The day went down in infamy as the highest-profile anti-war protest in Harvard history. But it wasn’t the first. In the weeks leading up to the University Hall takeover, students had rallied to banish Harvard’s Reserve Officers’ Training Corps, which they argued was fueling the war. Some even nailed a list of anti-war demands with a knife to the door of Pusey’s Quincy Street home.
In the annual presidential report Pusey had penned just months before, he wrote, “Perhaps, as some commentators suggest, we are moving through a turning point in history in which the old ways of doing things are breaking up.”
His grim prognosis was less a prediction than an inevitability. The nation was changing, and Harvard could no longer insulate itself from the political turmoil of the midcentury.
As the Vietnam War reached a fever pitch and the country grappled with the specter of McCarthyism, Pusey feared that Harvard was on the precipice of a dark age for American universities. “The ivory tower has become a laughably grotesque symbol of the contemporary institution of higher learning,” he wrote. “What do we do in such troubled circumstance as we are now experiencing?”
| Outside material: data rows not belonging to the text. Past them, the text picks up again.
-- processing the rest of a level: A's queue vs the level fold-then-next-level
lemma inner (grid : List (List String)) (M N faTop fuelBnext : Nat)
    (IH : ∀ fa, fa < faTop → SIMstmt grid M N fa) :
    ∀ (f : List (Nat × Nat)) (fuelA : Nat) (acc : List (Nat × Nat))
      (ra : List (List (Option Int))) (rb : List (List Int)) (sn : List (List Bool)) (d : Int),
      StInv grid M N ra rb sn →
      (∀ p ∈ f, p.1 < M ∧ p.2 < N ∧ cA ra p.1 p.2 = some d) →
      (∀ q ∈ acc, q.1 < M ∧ q.2 < N ∧ cA ra q.1 q.2 = some (d + 1)) →
      (f ++ acc).length + 2 * infC ra + 1 ≤ fuelA →
      infC ra + (if acc = [] then 0 else 1) ≤ fuelBnext →
      fuelA + (if f = [] then 1 else 0) ≤ faTop →
      toOut (pvALoop M N fuelA ra (f ++ acc)) =
        pvBLoop grid M N fuelBnext
          (f.foldl (pvBCell grid M N (d + 1)) (rb, sn, acc)).1
          (f.foldl (pvBCell grid M N (d + 1)) (rb, sn, acc)).2.1
          (f.foldl (pvBCell grid M N (d + 1)) (rb, sn, acc)).2.2 (d + 1) := by
  intro f
  induction f with
  | nil =>
    intro fuelA acc ra rb sn d hst hfr hacc hfa hfb htop
    simp only [List.nil_append, List.foldl_nil]
    cases hacc0 : acc with
    | nil =>
      subst hacc0
      rw [aloop_nil, bloop_nil]
      exact stout grid M N ra rb sn hst
    | cons p acc' =>
      rw [← hacc0]
      have hne : acc ≠ [] := by rw [hacc0]; simp
      have hlt : fuelA < faTop := by
        simp at htop
        omega
      have hfb' : infC ra + 1 ≤ fuelBnext := by
        rw [if_neg hne] at hfb
        omega
      exact IH fuelA hlt ra rb sn acc (d + 1) fuelBnext hst hacc
        (fun _ => by simp at hfa; omega) (fun _ => hfb')
  | cons p f' ihf =>
    intro fuelA acc ra rb sn d hst hfr hacc hfa hfb htop
    obtain ⟨pr, pc⟩ := p
    have hp := hfr (pr, pc) (List.mem_cons_self)
    obtain ⟨fa', rfl⟩ : ∃ k, fuelA = k + 1 := by
      cases fuelA with
      | zero => simp at hfa
      | succ k => exact ⟨k, rfl⟩
    simp only [List.cons_append]
    show toOut (pvALoop M N fa'
      ((pvDirs.foldl (fun s dd => pvAStep M N s (pr, pc) dd) (ra, [])).1)
      ((f' ++ acc) ++ (pvDirs.foldl (fun s dd => pvAStep M N s (pr, pc) dd) (ra, [])).2)) = _
    obtain ⟨c1, c2, c3, c4, c5⟩ := dstep grid M N pr pc d pvDirs ra rb sn [] acc
      hst hp.2.2 (by intro q hq; cases hq)
    simp only [List.append_nil, List.length_nil, Nat.add_zero] at c1 c2 c3 c4 c5
    set A := pvDirs.foldl (fun s dd => pvAStep M N s (pr, pc) dd) (ra, []) with hA
    set B := (pvDirs.map (fun dd => ((pr : Int) + dd.1, (pc : Int) + dd.2))).foldl
      (pvBStep grid M N (d + 1)) (rb, sn, acc) with hB
    have hBc : pvBCell grid M N (d + 1) (rb, sn, acc) (pr, pc) = B := by
      rw [pvBCell_eq]
    have hstep : List.foldl (pvBCell grid M N (d + 1)) (rb, sn, acc) ((pr, pc) :: f') =
        List.foldl (pvBCell grid M N (d + 1)) (B.1, B.2.1, acc ++ A.2) f' := by
      rw [List.foldl_cons, hBc, ← c2]
    rw [hstep]
    have hass : (f' ++ acc) ++ A.2 = f' ++ (acc ++ A.2) := List.append_assoc _ _ _
    rw [hass]
    apply ihf fa' (acc ++ A.2) A.1 B.1 B.2.1 d c1
    · intro q hq
      obtain ⟨h1, h2, h3⟩ := hfr q (List.mem_cons_of_mem _ hq)
      exact ⟨h1, h2, c3 q d h3⟩
    · intro q hq
      rcases List.mem_append.mp hq with hq | hq
      · obtain ⟨h1, h2, h3⟩ := hacc q hq
        exact ⟨h1, h2, c3 q (d + 1) h3⟩
      · exact c4 q hq
    · simp only [List.length_append, List.length_cons] at hfa ⊢
      omega
    · by_cases hae : acc ++ A.2 = []
      · rw [if_pos hae]
        omega
      · rw [if_neg hae]
        by_cases ha0 : acc = []
        · have hA2 : A.2 ≠ [] := by
            intro hcon
            rw [ha0, hcon] at hae
            exact hae rfl
          have : 1 ≤ A.2.length := List.length_pos_iff.mpr hA2
          rw [if_pos ha0] at hfb
          omega
        · rw [if_neg ha0] at hfb
          omega
    · by_cases hf0 : f' = []
      · rw [if_pos hf0]
        simp only [if_neg (by simp : ((pr, pc) :: f') ≠ [])] at htop
        omega
      · rw [if_neg hf0]
        simp only [if_neg (by simp : ((pr, pc) :: f') ≠ [])] at htop
        omega

lemma sim (grid : List (List String)) (M N : Nat) : ∀ fa, SIMstmt grid M N fa := by
  intro fa
  induction fa using Nat.strong_induction_on with
  | _ fa IH =>
    intro ra rb sn f d fuelB hst hfr hfa hfb
    cases f with
    | nil => rw [aloop_nil, bloop_nil]; exact stout grid M N ra rb sn hst
    | cons p f' =>
      have hfa' := hfa (by simp)
      have hfb' := hfb (by simp)
      obtain ⟨fb', rfl⟩ : ∃ k, fuelB = k + 1 := by
        cases fuelB with
        | zero => omega
        | succ k => exact ⟨k, rfl⟩
      show toOut (pvALoop M N fa ra (p :: f')) =
        pvBLoop grid M N fb'
          ((p :: f').foldl (pvBCell grid M N (d + 1)) (rb, sn, [])).1
          ((p :: f').foldl (pvBCell grid M N (d + 1)) (rb, sn, [])).2.1
          ((p :: f').foldl (pvBCell grid M N (d + 1)) (rb, sn, [])).2.2 (d + 1)
      have := inner grid M N fa fb' (fun k hk => IH k hk) (p :: f') fa []
        ra rb sn d hst hfr (by intro q hq; cases hq)
        (by simpa using hfa') (by simpa using hfb')
        (by simp)
      simpa using this

-- ===== second bridge: the level BFS equals B's relaxation fixpoint =====

-- adjacency of two grid cells (symmetric by construction)
def Adj (r c r' c' : Nat) : Prop :=
  (r = r' ∧ (c + 1 = c' ∨ c' + 1 = c)) ∨ (c = c' ∧ (r + 1 = r' ∨ r' + 1 = r))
But Pusey resigned before he could arrive at an answer. He stepped down shortly after the takeover, partly driven by criticism he received for how he handled the unrest. He left the highest office of that troubled ivory tower in the hands of a very different man.
Derek C. Bok didn’t particularly want the Harvard presidency, nor did he think he was qualified for it. He was 40 years old and barely starting to make headway at Harvard Law School, where he’d become dean just two years prior. He didn’t boast an intricate vision for how to stitch a broken campus back together.
The morning his presidency was made public on Jan. 11, 1971, Bok said he did not foresee remaining in office as long as his predecessors had, given “the strains and difficulties of the job.”
“My own feeling,” he said as he reclined in a chair in the dean’s office, “is that it is really terribly important that you be as open as you can be about what you’re doing, be very careful about what you promise and that you break your back to fulfill an[y] commitments that you do make — and in that way very slowly build up trust in at least a substantial number of students and faculty.”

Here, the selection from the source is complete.